Floor plan design experiences - criticism?

  • Erstellt am 2020-01-04 10:48:29

Nordlys

2020-01-06 12:38:36
  • #1
I like the house in the picture. Don't ruin it with shutters à la Bavaria.
 

11ant

2020-01-06 15:48:55
  • #2

That would also be a detached house and would no longer be possible for you if one of your neighbors had placed a semi-detached house on the boundary.


Since you praised Yvonne's house, there is still hope that you recognize a handsome house not only under the condition of symmetry as such.



From my point of view, you are still full of unsuitable beliefs and the battle between 08/15 and 4711 is still too much ongoing. Accordingly, the distillate of wishes in floor plans is still too unripe to already serve as a visual basis on which one could give a qualified answer to the question of price. Without knowing whether the question is "why are there only little jugs outside," the answer "42" is of NO USE to you — not even if you are assured that fourteen times three is likewise forty-two, should you change your taste and find six times seven too square after all.


More than whom? — if more than your contracting partner, then change him — because you must be able to trust him more bindingly than any virtual discussants.

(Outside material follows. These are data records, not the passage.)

-- pv_equiv track=rewrite | github.com/joshanashakya/dissertation | workspace/dataset/java-python/GeeksForGeeks/2444/A/2.py | countOne
-- ===== SOURCE A (Python) =====
-- def countOne(n):
--     count = 0
--     while (n):
--         n = n & (n - 1)
--         count += 1
--
--     if (count % 2 == 0):
--         return 1
--     else:
--         return 0
-- ===== SOURCE B (Python) =====
-- def countOne(n):
--     parity = 0
--     while n:
--         parity ^= (n & 1)
--         n >>= 1
--     return 1 if parity == 0 else 0
-- ===== Notes on version B (the rewrite author's own statement) =====
-- stated objective: idiomatic
-- what changed: B maintains the XOR parity bit directly while shifting n right one bit at a time, instead of A's counting loop that clears the lowest set bit with n&(n-1) and reduces the count mod 2 at the end.
import Mathlib
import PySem

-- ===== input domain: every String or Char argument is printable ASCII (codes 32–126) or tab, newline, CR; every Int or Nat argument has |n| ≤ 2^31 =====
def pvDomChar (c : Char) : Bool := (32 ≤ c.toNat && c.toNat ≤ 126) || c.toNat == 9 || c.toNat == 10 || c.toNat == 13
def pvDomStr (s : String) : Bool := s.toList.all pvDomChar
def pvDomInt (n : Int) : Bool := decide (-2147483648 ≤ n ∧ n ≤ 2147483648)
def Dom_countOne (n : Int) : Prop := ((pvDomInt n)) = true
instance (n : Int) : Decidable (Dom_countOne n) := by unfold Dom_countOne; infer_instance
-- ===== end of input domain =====

-- B maintains the XOR parity bit directly while shifting n right bit by bit, instead of A's
-- count of cleared lowest set bits reduced mod 2 (objective: idiomatic).


-- ===== PORT A =====
-- while n: n = n & (n-1); count += 1  — the n ≤ 0 guard only makes the recursion total:
-- on Pre_ (0 ≤ n) it coincides with Python's 'while n' (the loop diverges in Python for n < 0).
def countOneLoop (n : Int) (count : Int) : Int :=
  if _h : n ≤ 0 then count
  else countOneLoop (PySem.Int.band n (n - 1)) (count + 1)
termination_by n.toNat
decreasing_by
  rw [PySem.Int.band_of_nonneg (by omega) (by omega)]
  have h1 : n.toNat &&& (n - 1).toNat ≤ (n - 1).toNat := Nat.and_le_right
  simp only [Int.toNat_natCast]
  omega

def countOne (n : Int) : Int :=
  let count := countOneLoop n 0
  if PySem.Int.mod count 2 = 0 then 1 else 0

-- ===== PORT B =====
-- while n: parity ^= (n & 1); n >>= 1  — same totality guard; Int >>> is Python's arithmetic shift.
def countOneAltLoop (n : Int) (parity : Int) : Int :=
  if _h : n ≤ 0 then parity
  else countOneAltLoop (n >>> (1:ℕ)) (PySem.Int.bxor parity (PySem.Int.band n 1))
termination_by n.toNat
decreasing_by
  have : n >>> (1:ℕ) = n / 2 := by
    simpa using Int.shiftRight_eq_div_pow n 1
  rw [this]
  omega

def countOne_alt (n : Int) : Int :=
  if countOneAltLoop n 0 = 0 then 1 else 0

-- ===== PRECONDITION & SPEC =====
-- Pre_ excludes n < 0, on which Python A (and B) never returns: n & (n-1) keeps n negative forever.
def Pre_countOne (n : Int) : Prop := 0 ≤ n
instance (n : Int) : Decidable (Pre_countOne n) := by unfold Pre_countOne; infer_instance
def pvWitness_countOne : Int := (7)

def Spec_countOne (n : Int) (out : Int) : Prop := out = countOne_alt n
instance (n : Int) (out : Int) : Decidable (Spec_countOne n out) := by unfold Spec_countOne; infer_instance

-- ===== CLAIM (what is proved, stated in full; the proofs are below) =====
def Claim_equal_countOne : Prop := ∀ (n : Int), Dom_countOne n → Pre_countOne n → Spec_countOne n (countOne n)

-- ===== LEMMAS AND PROOFS =====

-- odd m: the lowest set bit is bit 0, so m & (m-1) = m - 1
theorem land_pred_odd (m : Nat) (h : m % 2 = 1) : m &&& (m - 1) = m - 1 := by
  apply Nat.eq_of_testBit_eq
  intro i
  cases i with
  | zero => simp [Nat.testBit_zero]; omega
  | succ i =>
      rw [Nat.testBit_land]
      simp only [Nat.testBit_succ]
      have e : (m - 1) / 2 = m / 2 := by omega
      rw [e, Bool.and_self]

-- even m: clearing the lowest set bit commutes with halving
theorem land_pred_even (m : Nat) (h : m % 2 = 0) (hm : 0 < m) :
    m &&& (m - 1) = 2 * (m / 2 &&& (m / 2 - 1)) := by
  apply Nat.eq_of_testBit_eq
  intro i
  cases i with
  | zero =>
      rw [Nat.testBit_land]
      have h2 : (2 * (m / 2 &&& (m / 2 - 1))) % 2 = 0 := by omega
      simp [Nat.testBit_zero, h, h2]
  | succ i =>
      rw [Nat.testBit_land]
      simp only [Nat.testBit_succ]
      have e1 : (m - 1) / 2 = m / 2 - 1 := by omega
      have e2 : (2 * (m / 2 &&& (m / 2 - 1))) / 2 = m / 2 &&& (m / 2 - 1) := by omega
      rw [e1, e2, Nat.testBit_land]

-- doubling does not change the set-bit count
theorem bitCount_double (k : Nat) :
    PySem.Int.bitCount ((2 * k : Nat) : Int) = PySem.Int.bitCount (k : Int) := by
  rcases Nat.eq_zero_or_pos k with hk | hk
  · simp [hk]
  · have h := PySem.Int.bitCount_natCast (m := 2 * k) (by omega)
    have e1 : 2 * k % 2 = 0 := by omega
    have e2 : 2 * k / 2 = k := by omega
    rw [e1, e2] at h
    omega

-- A's loop step: n & (n-1) removes exactly one set bit
theorem bitCount_land_pred (m : Nat) (hm : 0 < m) :
    PySem.Int.bitCount ((m : Nat) : Int) =
      PySem.Int.bitCount ((m &&& (m - 1) : Nat) : Int) + 1 := by
  induction m using Nat.strong_induction_on with
  | _ m ih =>
    rcases Nat.mod_two_eq_zero_or_one m with h | h
    · have hhalf : 0 < m / 2 := by omega
      rw [land_pred_even m h hm, bitCount_double]
      have ihh := ih (m / 2) (by omega) hhalf
      have hb := PySem.Int.bitCount_natCast (m := m) hm
      rw [h] at hb
      omega
    · rw [land_pred_odd m h]
      have hb := PySem.Int.bitCount_natCast (m := m) hm
      rw [h] at hb
      rcases Nat.eq_zero_or_pos (m - 1) with h0 | hp
      · rw [h0]
        have h1 : m = 1 := by omega
        subst h1
        decide
      · have hb2 := PySem.Int.bitCount_natCast (m := m - 1) hp
        have e1 : (m - 1) % 2 = 0 := by omega
        have e2 : (m - 1) / 2 = m / 2 := by omega
        rw [e1, e2] at hb2
        omega

-- A's loop computes count + popcount
theorem loopA_eq (m : Nat) :
    ∀ c : Int, countOneLoop (m : Int) c = c + (PySem.Int.bitCount ((m : Nat) : Int) : Int) := by
  induction m using Nat.strong_induction_on with
  | _ m ih =>
    intro c
    rcases Nat.eq_zero_or_pos m with h0 | hm
    · subst h0; rw [countOneLoop]; simp
    · rw [countOneLoop]
      have hg : ¬ ((m : Int) ≤ 0) := by omega
      rw [dif_neg hg]
      have e1 : (m : Int) - 1 = ((m - 1 : Nat) : Int) := by omega
      rw [e1, PySem.Int.band_natCast]
      rw [ih (m &&& (m - 1)) (by
        have := Nat.and_le_right (n := m) (m := m - 1); omega)]
      have := bitCount_land_pred m hm
      omega

theorem shift_natCast (m : Nat) : ((m : Int) >>> (1:ℕ)) = ((m / 2 : Nat) : Int) := by
  have h : ((m : Int) >>> (1:ℕ)) = (m : Int) / 2 := by
    simpa using Int.shiftRight_eq_div_pow (m : Int) 1
  rw [h]
  omega

-- the per-bit parity recurrence for popcount mod 2
theorem bitCount_mod_two (m : Nat) (hm : 0 < m) :
    PySem.Int.bitCount ((m : Nat) : Int) % 2
      = (m % 2) ^^^ (PySem.Int.bitCount ((m / 2 : Nat) : Int) % 2) := by
  have hb := PySem.Int.bitCount_natCast (m := m) hm
  have hx : ∀ a b : Nat, a < 2 → b < 2 → a ^^^ b = (a + b) % 2 := by
    intro a b ha hb
    interval_cases a <;> interval_cases b <;> decide
  rw [hb, hx _ _ (by omega) (Nat.mod_lt _ (by omega))]
  omega

-- B's loop computes parity XOR popcount-mod-2 (parity stays a 0/1 Nat throughout)
theorem loopB_eq (m : Nat) :
    ∀ p : Nat, countOneAltLoop (m : Int) (p : Int)
      = (((p ^^^ (PySem.Int.bitCount ((m : Nat) : Int) % 2)) : Nat) : Int) := by
  induction m using Nat.strong_induction_on with
  | _ m ih =>
    intro p
    rcases Nat.eq_zero_or_pos m with h0 | hm
    · subst h0; rw [countOneAltLoop]; simp
    · rw [countOneAltLoop]
      have hg : ¬ ((m : Int) ≤ 0) := by omega
      rw [dif_neg hg]
      have hmod : PySem.Int.band ((m : Nat) : Int) 1 = ((m % 2 : Nat) : Int) := by
        rw [PySem.Int.band_one]
        exact_mod_cast PySem.Int.mod_natCast m 2
      rw [hmod, PySem.Int.bxor_natCast, shift_natCast, ih (m / 2) (by omega)]
      rw [Nat.xor_assoc, ← bitCount_mod_two m hm]

-- ===== VERDICT (by name: the statement is the Claim_ definition above) =====
theorem countOne_spec : Claim_equal_countOne := by
  intro n _ hpre
  have h0 : (0 : Int) ≤ n := hpre
  have hn : n = ((n.toNat : Nat) : Int) := by omega
  unfold Spec_countOne countOne countOne_alt
  rw [hn]
  show (if PySem.Int.mod (countOneLoop ((n.toNat : Nat) : Int) 0) 2 = 0 then (1:Int) else 0)
      = (if countOneAltLoop ((n.toNat : Nat) : Int) 0 = 0 then (1:Int) else 0)
  have hB : countOneAltLoop ((n.toNat : Nat) : Int) 0
      = ((PySem.Int.bitCount ((n.toNat : Nat) : Int) % 2 : Nat) : Int) := by
    simpa using loopB_eq n.toNat 0
  have hmod : PySem.Int.mod ((PySem.Int.bitCount ((n.toNat : Nat) : Int) : Nat) : Int) 2
      = ((PySem.Int.bitCount ((n.toNat : Nat) : Int) % 2 : Nat) : Int) := by
    exact_mod_cast PySem.Int.mod_natCast _ 2
  rw [loopA_eq, hB, zero_add, hmod]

Greywater can be allowed to trickle, but blackwater should drop vertically — rather less attractive next to the dining table. Therefore, neither living nor dining rooms belong under the toilet bowl.
 

kaho674

2020-01-06 16:32:11
  • #3
I do think that the elephant tends to exaggerate once again. It’s more about the ingrained aversion to townhouse cube symmetry developed over years, rather than well-founded criticism of the floor plan. I believe that with any other format, this sketch would have been rated by him as absolutely suitable and sufficient for initial architectural discussions.

But to grab the dog right by the ears: the best way to go to the architect is WITHOUT a sketch. List your wishes and dreams, what you’ve seen somewhere and found great, what you need in everyday life, and what absolutely must not be included. But don’t draw anything beforehand. Experience shows that with the first stroke, any creativity of the architect is instantly stifled at the root. Challenge him to bring in his ideas – if it turns out to be rubbish, you can always pull your sketch out of your pocket.

And to tease the electrician a bit more: yes, symmetry is allowed as a main wish in a townhouse too! :P
 

11ant

2020-01-06 17:14:48
  • #4
I have no aversion to coffee grinders, but to home providers who mock the dreams of (what is an inability and not a pity) dimensionally dyslexic would-be homeowners by selling them a cheaply cobbled-together square floor plan thing as a "villa." It particularly provokes elephantine wrath when the house is presented standing on a park-sized lawn and accompanied by a lottery winner car under the carport.

Everyone is entitled to every taste – as long as they don’t build within my line of sight, gladly even one whose highest perfection is a Bauhaus Tuscan villa with casement windows and a roof terrace on the double garage. But damn it makes a difference whether the builder proudly calls his home a castle himself, or whether it is mockingly labeled a villa by the brazen seller.


As a pictorial wish list for an architectural conversation, I have by no means questioned the suitability of the sketch, but simply, because of its lack of proximity to what is shaped during the course of a discussion, as a basis for a price response, in which nothing essential changes except the tile color. As a business basis for a preliminary contract, this sketch still seems decidedly immature to me, that’s all. It is by no means the case that only northern light bungalows would find mercy before my judgment.
 

ypg

2020-01-06 17:40:14
  • #5


There is a prototype house, so there is already a floor plan. The planner won't have much to do with it: since the desire for symmetrical floor-to-ceiling windows calls for it, the rooms will be slightly adjusted. One should just shorten the connections between the zones a bit; otherwise, you'll end up walking yourself tired. I also believe that a bit is overdone with an architect consultation or drawing.

I would build a bungalow. Why not? With 0.35 (if I remember correctly?), you get just under 150 sqm of living space, right?
 

11ant

2020-01-06 17:46:33
  • #6
P.S.: just now I completely forgot to address this aspect. Essentially, what I said above generally about the Anstattvilla applies here in substance: namely that it is not symmetry itself that is objectionable (because that is a matter of taste, which in a free country is allowed to be different – if necessary, even widely diverging from mine), but rather the weakness in reading dimensions and proportions that some builders use to deceive themselves, to fake the cheapest ersatz aesthetics where, apart from a balanced right-left optical weight, there is none at all. Exploiting design dyslexia for profit maximization or for obtaining a signature on a construction contract is unacceptable! – I much prefer an honestly unpretentious flair, a good handyman’s one-and-a-half-story house. The settlement house is exactly that – neither more nor less – simple-minded, and the Anstattvilla only becomes indecent when it sells its "knee wall up to the pointy hat" as a (faked) doctorate and pretends to be something nobler.